Records for the exercise>

-- pv_equiv track=rewrite | github.com/FranzOle/Matematika-Komputasi | Source File 2/praktikum10/prak1-1.py | is_valid_partition
-- ===== SOURCE A (Python) =====
-- def is_valid_partition(original_set, partition):
--     # Langkah 1: Gabungkan semua elemen dalam partisi menjadi satu.
--     combined_set = set().union(*partition)
--
--     # Langkah 2: Cek dua kondisi utama secara bersamaan.
--     # Kondisi A: Apakah gabungan semua partisi sama persis dengan himpunan asli?
--     # Kondisi B: Apakah jumlah total elemen di semua partisi (jika dijumlahkan satu per satu)
--     is_fully_covered = (combined_set == original_set)
--     is_not_overlapping = (sum(len(part) for part in partition) == len(original_set))
--
--     # Jika kedua kondisi terpenuhi maka ini adalah partisi yang valid
--     if is_fully_covered and is_not_overlapping:
--         return True, "Benar ini merupakan partisi yang valid."
--     else:
--         return False, "Ini bukan merupakan partisi yang valid."
-- ===== SOURCE B (Python) =====
-- def is_valid_partition(original_set, partition):
--     # Single pass: detect any overlap/duplicate the moment it appears.
--     seen = set()
--     for part in partition:
--         for x in part:
--             if x in seen:
--                 return False, "Ini bukan merupakan partisi yang valid."
--             seen.add(x)
--     if seen == set(original_set):
--         return True, "Benar ini merupakan partisi yang valid."
--     return False, "Ini bukan merupakan partisi yang valid."
-- ===== Notes on version B (the rewrite author's own statement) =====
-- stated objective: alternative
-- what changed: Replaces A's one-shot union of all parts plus the sum-of-lengths counting trick with a single incremental pass that early-returns on the first repeated element and then compares the accumulated seen set with set(original_set); Pre_ only states the set-encoding invariant of the type convention (the List Int arguments represent Python sets, so they are duplicate-free), which excludes no actual Python input.
import Mathlib
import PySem

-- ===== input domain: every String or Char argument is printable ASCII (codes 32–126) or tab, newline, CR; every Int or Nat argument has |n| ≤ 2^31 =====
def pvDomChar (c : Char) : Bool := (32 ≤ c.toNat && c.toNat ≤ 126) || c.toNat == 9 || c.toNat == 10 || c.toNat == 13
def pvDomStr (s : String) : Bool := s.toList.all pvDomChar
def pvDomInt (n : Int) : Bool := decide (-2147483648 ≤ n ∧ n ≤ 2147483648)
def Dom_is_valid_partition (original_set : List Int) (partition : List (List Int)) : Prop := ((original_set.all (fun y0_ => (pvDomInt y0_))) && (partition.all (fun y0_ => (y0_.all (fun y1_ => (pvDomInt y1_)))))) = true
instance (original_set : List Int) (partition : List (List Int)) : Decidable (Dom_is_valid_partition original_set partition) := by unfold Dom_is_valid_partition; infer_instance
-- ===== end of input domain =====

-- B replaces A's one-shot union + length-sum counting with a single incremental pass over the
-- parts that early-returns on the first repeated element and then compares the accumulated set
-- with set(original_set) (objective: alternative decomposition, same cost).

-- ===== PORT A =====
def is_valid_partition (original_set : List Int) (partition : List (List Int)) : Bool × String :=
  -- combined_set = set().union(*partition)
  let combined_set : PySem.Set Int :=
    partition.foldl (fun s part => PySem.Set.union s part) PySem.Set.empty
  -- is_fully_covered = (combined_set == original_set)   (set == set: element-wise equality)
  let is_fully_covered : Bool := PySem.Set.equal combined_set original_set
  -- is_not_overlapping = (sum(len(part) for part in partition) == len(original_set))
  let is_not_overlapping : Bool :=
    (partition.foldl (fun acc part => acc + (part.length : Int)) 0) == (original_set.length : Int)
  if is_fully_covered && is_not_overlapping then
    (true, "Benar ini merupakan partisi yang valid.")
  else
    (false, "Ini bukan merupakan partisi yang valid.")

-- ===== PORT B =====
-- the inner 'for x in part' loop: none = early 'return False' (x already seen)
def pvScanPart (seen : PySem.Set Int) : List Int → Option (PySem.Set Int)
  | [] => some seen
  | x :: xs => if PySem.Set.contains seen x then none else pvScanPart (PySem.Set.add seen x) xs

-- the outer 'for part in partition' loop
def pvScanParts (seen : PySem.Set Int) : List (List Int) → Option (PySem.Set Int)
  | [] => some seen
  | p :: ps =>
      match pvScanPart seen p with
      | none => none
      | some s => pvScanParts s ps

def is_valid_partition_alt (original_set : List Int) (partition : List (List Int)) : Bool × String :=
  match pvScanParts PySem.Set.empty partition with
  | none => (false, "Ini bukan merupakan partisi yang valid.")
  | some seen =>
      if PySem.Set.equal seen (PySem.Set.ofList original_set) then
        (true, "Benar ini merupakan partisi yang valid.")
      else
        (false, "Ini bukan merupakan partisi yang valid.")

-- ===== PRECONDITION & SPEC =====
-- Pre_ states the set-encoding invariant of the type convention: the Python arguments are
-- set[int] / list[set[int]], so the lists representing them are duplicate-free; a List Int with
-- duplicates encodes no Python input of this function (A's length-count and B's set comparison
-- may disagree on such phantom lists).
def Pre_is_valid_partition (original_set : List Int) (partition : List (List Int)) : Prop :=
  original_set.Nodup ∧ ∀ p ∈ partition, p.Nodup
instance (original_set : List Int) (partition : List (List Int)) : Decidable (Pre_is_valid_partition original_set partition) := by unfold Pre_is_valid_partition; infer_instance

def pvWitness_is_valid_partition : List Int × List (List Int) := ([1, 2, 3], [[1, 3], [2]])

def Spec_is_valid_partition (original_set : List Int) (partition : List (List Int)) (out : Bool × String) : Prop := out = is_valid_partition_alt original_set partition
instance (original_set : List Int) (partition : List (List Int)) (out : Bool × String) : Decidable (Spec_is_valid_partition original_set partition out) := by unfold Spec_is_valid_partition; infer_instance

-- ===== CLAIM (what is proved, stated in full; the proofs are below) =====
def Claim_equal_is_valid_partition : Prop := ∀ (original_set : List Int) (partition : List (List Int)), Dom_is_valid_partition original_set partition → Pre_is_valid_partition original_set partition → Spec_is_valid_partition original_set partition (is_valid_partition original_set partition)

-- ===== LEMMAS AND PROOFS =====

-- A's combined set: membership = membership in some part, and it is duplicate-free.
theorem pvUnion_mem (ps : List (List Int)) (s : PySem.Set Int) (y : Int) :
    y ∈ ps.foldl (fun s p => PySem.Set.union s p) s ↔ y ∈ s ∨ y ∈ ps.flatten := by
  induction ps generalizing s with
  | nil => simp
  | cons p ps ih =>
      simp only [List.foldl_cons, List.flatten_cons, ih, PySem.Set.mem_union, List.mem_append]
      tauto

-- A's sum of part lengths is the length of the flattened partition.
theorem pvSum_len (ps : List (List Int)) (a : Int) :
    ps.foldl (fun acc part => acc + (part.length : Int)) a = a + (ps.flatten.length : Int) := by
  induction ps generalizing a with
  | nil => simp
  | cons p ps ih => simp [ih]; ring

-- B's inner loop over xs ++ ys = inner loop over xs, then over ys.
theorem pvScanPart_append (xs ys : List Int) (seen : PySem.Set Int) :
    pvScanPart seen (xs ++ ys) =
      match pvScanPart seen xs with
      | none => none
      | some s => pvScanPart s ys := by
  induction xs generalizing seen with
  | nil => simp [pvScanPart]
  | cons x xs ih =>
      simp only [List.cons_append, pvScanPart]
      split <;> simp [ih]

-- B's double loop = a single loop over the flattened partition.
theorem pvScanParts_eq (ps : List (List Int)) (seen : PySem.Set Int) :
    pvScanParts seen ps = pvScanPart seen ps.flatten := by
  induction ps generalizing seen with
  | nil => simp [pvScanParts, pvScanPart]
  | cons p ps ih =>
      simp only [pvScanParts, List.flatten_cons, pvScanPart_append]
      cases pvScanPart seen p <;> simp [ih]

-- If the scan completes, the elements were pairwise fresh: the result's members are
-- seen ∪ l, it is duplicate-free, and its length is |seen| + |l|.
theorem pvScanPart_some (l : List Int) (seen s : PySem.Set Int) (hn : seen.Nodup)
    (h : pvScanPart seen l = some s) :
    s.Nodup ∧ (∀ y, y ∈ s ↔ y ∈ seen ∨ y ∈ l) ∧ s.length = seen.length + l.length := by
  induction l generalizing seen with
  | nil =>
      simp only [pvScanPart, Option.some.injEq] at h
      subst h; simp [hn]
  | cons x xs ih =>
      simp only [pvScanPart] at h
      split at h
      · exact absurd h (by simp)
      · rename_i hc
        have hx : x ∉ seen := by
          intro hm
          exact hc ((PySem.Set.contains_iff _ _).mpr hm)
        have hadd : PySem.Set.add seen x = seen ++ [x] := PySem.Set.add_of_not_mem hx
        obtain ⟨h1, h2, h3⟩ := ih (PySem.Set.add seen x) (PySem.Set.nodup_add _ _ hn) h
        refine ⟨h1, fun y => ?_, ?_⟩
        · rw [h2 y, PySem.Set.mem_add]
          simp only [List.mem_cons]; tauto
        · rw [h3, hadd]; simp; omega

-- If the scan aborts, some element repeats, so any duplicate-free list with exactly
-- the members seen ∪ l is strictly shorter than |seen| + |l|.
theorem pvScanPart_none (l : List Int) (seen : PySem.Set Int) (hn : seen.Nodup)
    (h : pvScanPart seen l = none) (t : List Int) (ht : t.Nodup)
    (hm : ∀ y, y ∈ t ↔ y ∈ seen ∨ y ∈ l) : t.length < seen.length + l.length := by
  induction l generalizing seen with
  | nil => simp [pvScanPart] at h
  | cons x xs ih =>
      simp only [pvScanPart] at h
      split at h
      · rename_i hc
        have hx : x ∈ seen := (PySem.Set.contains_iff _ _).mp hc
        have hsub : t ⊆ seen ++ xs := by
          intro y hy
          rcases (hm y).mp hy with hy' | hy'
          · exact List.mem_append.mpr (Or.inl hy')
          · rcases List.mem_cons.mp hy' with rfl | hy''
            · exact List.mem_append.mpr (Or.inl hx)
            · exact List.mem_append.mpr (Or.inr hy'')
        have := (List.subperm_of_subset ht hsub).length_le
        simp only [List.length_append, List.length_cons] at *
        omega
      · rename_i hc
        have hx : x ∉ seen := by
          intro hm'
          exact hc ((PySem.Set.contains_iff _ _).mpr hm')
        have hadd : PySem.Set.add seen x = seen ++ [x] := PySem.Set.add_of_not_mem hx
        have hlt := ih (PySem.Set.add seen x) (PySem.Set.nodup_add _ _ hn) h
          (fun y => by
            rw [hm y, PySem.Set.mem_add]
            simp only [List.mem_cons]; tauto)
        rw [hadd] at hlt
        simp only [List.length_append, List.length_cons, List.length_nil] at *
        omega

-- Set.empty is the empty list.
theorem pvEmpty_nodup : (PySem.Set.empty : PySem.Set Int).Nodup := List.nodup_nil

theorem pvEmpty_not_mem (y : Int) : y ∉ (PySem.Set.empty : PySem.Set Int) := by
  simp [PySem.Set.empty]

-- length of the empty set
theorem pvEmpty_len : (PySem.Set.empty : PySem.Set Int).length = 0 := rfl

-- ===== VERDICT (by name: the statement is the Claim_ definition above) =====
theorem is_valid_partition_spec : Claim_equal_is_valid_partition := by
  intro o p _hdom hpre
  obtain ⟨ho, -⟩ := hpre
  show is_valid_partition o p = is_valid_partition_alt o p
  simp only [is_valid_partition, is_valid_partition_alt, pvScanParts_eq, pvSum_len]
  have hU := pvUnion_mem p PySem.Set.empty
  cases hscan : pvScanPart PySem.Set.empty p.flatten with
  | some s =>
      obtain ⟨hsn, hsm, hsl⟩ := pvScanPart_some p.flatten PySem.Set.empty s pvEmpty_nodup hscan
      have hsame : ∀ y : Int, y ∈ s ↔ y ∈ p.flatten := by
        intro y; rw [hsm y]; simp
      by_cases hq : ∀ y : Int, y ∈ p.flatten ↔ y ∈ o
      · have hBeq : PySem.Set.equal s (PySem.Set.ofList o) = true := by
          rw [PySem.Set.equal_iff _ _]
          intro y; rw [hsame y, PySem.Set.mem_ofList]; exact hq y
        have hAeq : PySem.Set.equal (p.foldl (fun s part => PySem.Set.union s part) PySem.Set.empty) o = true := by
          rw [PySem.Set.equal_iff _ _]
          intro y; rw [hU y]; simp only [pvEmpty_not_mem y, false_or]; exact hq y
        have hperm : s.length = o.length := ((List.perm_ext_iff_of_nodup hsn ho).2
          (fun y => by rw [hsame y]; exact hq y)).length_eq
        have hflen : p.flatten.length = o.length := by
          rw [pvEmpty_len] at hsl; omega
        have hlen : ((0 + (p.flatten.length : Int)) == (o.length : Int)) = true := by
          simp only [beq_iff_eq]; omega
        rw [hAeq, hlen]
        simp [hBeq]
      · have hBeq : PySem.Set.equal s (PySem.Set.ofList o) = false := by
          apply Bool.eq_false_iff.mpr
          intro hc
          apply hq
          intro y
          have := ((PySem.Set.equal_iff _ _).mp hc) y
          rw [hsame y, PySem.Set.mem_ofList] at this
          exact this
        have hAeq : PySem.Set.equal (p.foldl (fun s part => PySem.Set.union s part) PySem.Set.empty) o = false := by
          apply Bool.eq_false_iff.mpr
          intro hc
          apply hq
          intro y
          have := ((PySem.Set.equal_iff _ _).mp hc) y
          rw [hU y] at this
          simpa [pvEmpty_not_mem y] using this
        rw [hAeq]
        simp [hBeq]
  | none =>

      by_cases hc : PySem.Set.equal (p.foldl (fun s part => PySem.Set.union s part) PySem.Set.empty) o = true
      · have hlt := pvScanPart_none p.flatten PySem.Set.empty pvEmpty_nodup hscan o ho
          (fun y => by
            have := ((PySem.Set.equal_iff _ _).mp hc) y
            rw [hU y] at this
            simp only [pvEmpty_not_mem y, false_or] at this ⊢
            exact this.symm)
        rw [pvEmpty_len] at hlt
        have hlen : ((0 + (p.flatten.length : Int)) == (o.length : Int)) = false := by
          simp only [beq_eq_false_iff_ne, ne_eq]
          intro hh; omega
        rw [hlen]
        simp
      · rw [Bool.eq_false_iff.mpr hc]
        simp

Work to be completed> Retype the entries above exactly, but only from the line containing "-- ===== VERDICT" through the line containing "obtain ⟨hsn, hsm, hsl⟩", both included.

Solution below>
-- ===== VERDICT (by name: the statement is the Claim_ definition above) =====
theorem is_valid_partition_spec : Claim_equal_is_valid_partition := by
  intro o p _hdom hpre
  obtain ⟨ho, -⟩ := hpre
  show is_valid_partition o p = is_valid_partition_alt o p
  simp only [is_valid_partition, is_valid_partition_alt, pvScanParts_eq, pvSum_len]
  have hU := pvUnion_mem p PySem.Set.empty
  cases hscan : pvScanPart PySem.Set.empty p.flatten with
  | some s =>
      obtain ⟨hsn, hsm, hsl⟩ := pvScanPart_some p.flatten PySem.Set.empty s pvEmpty_nodup hscan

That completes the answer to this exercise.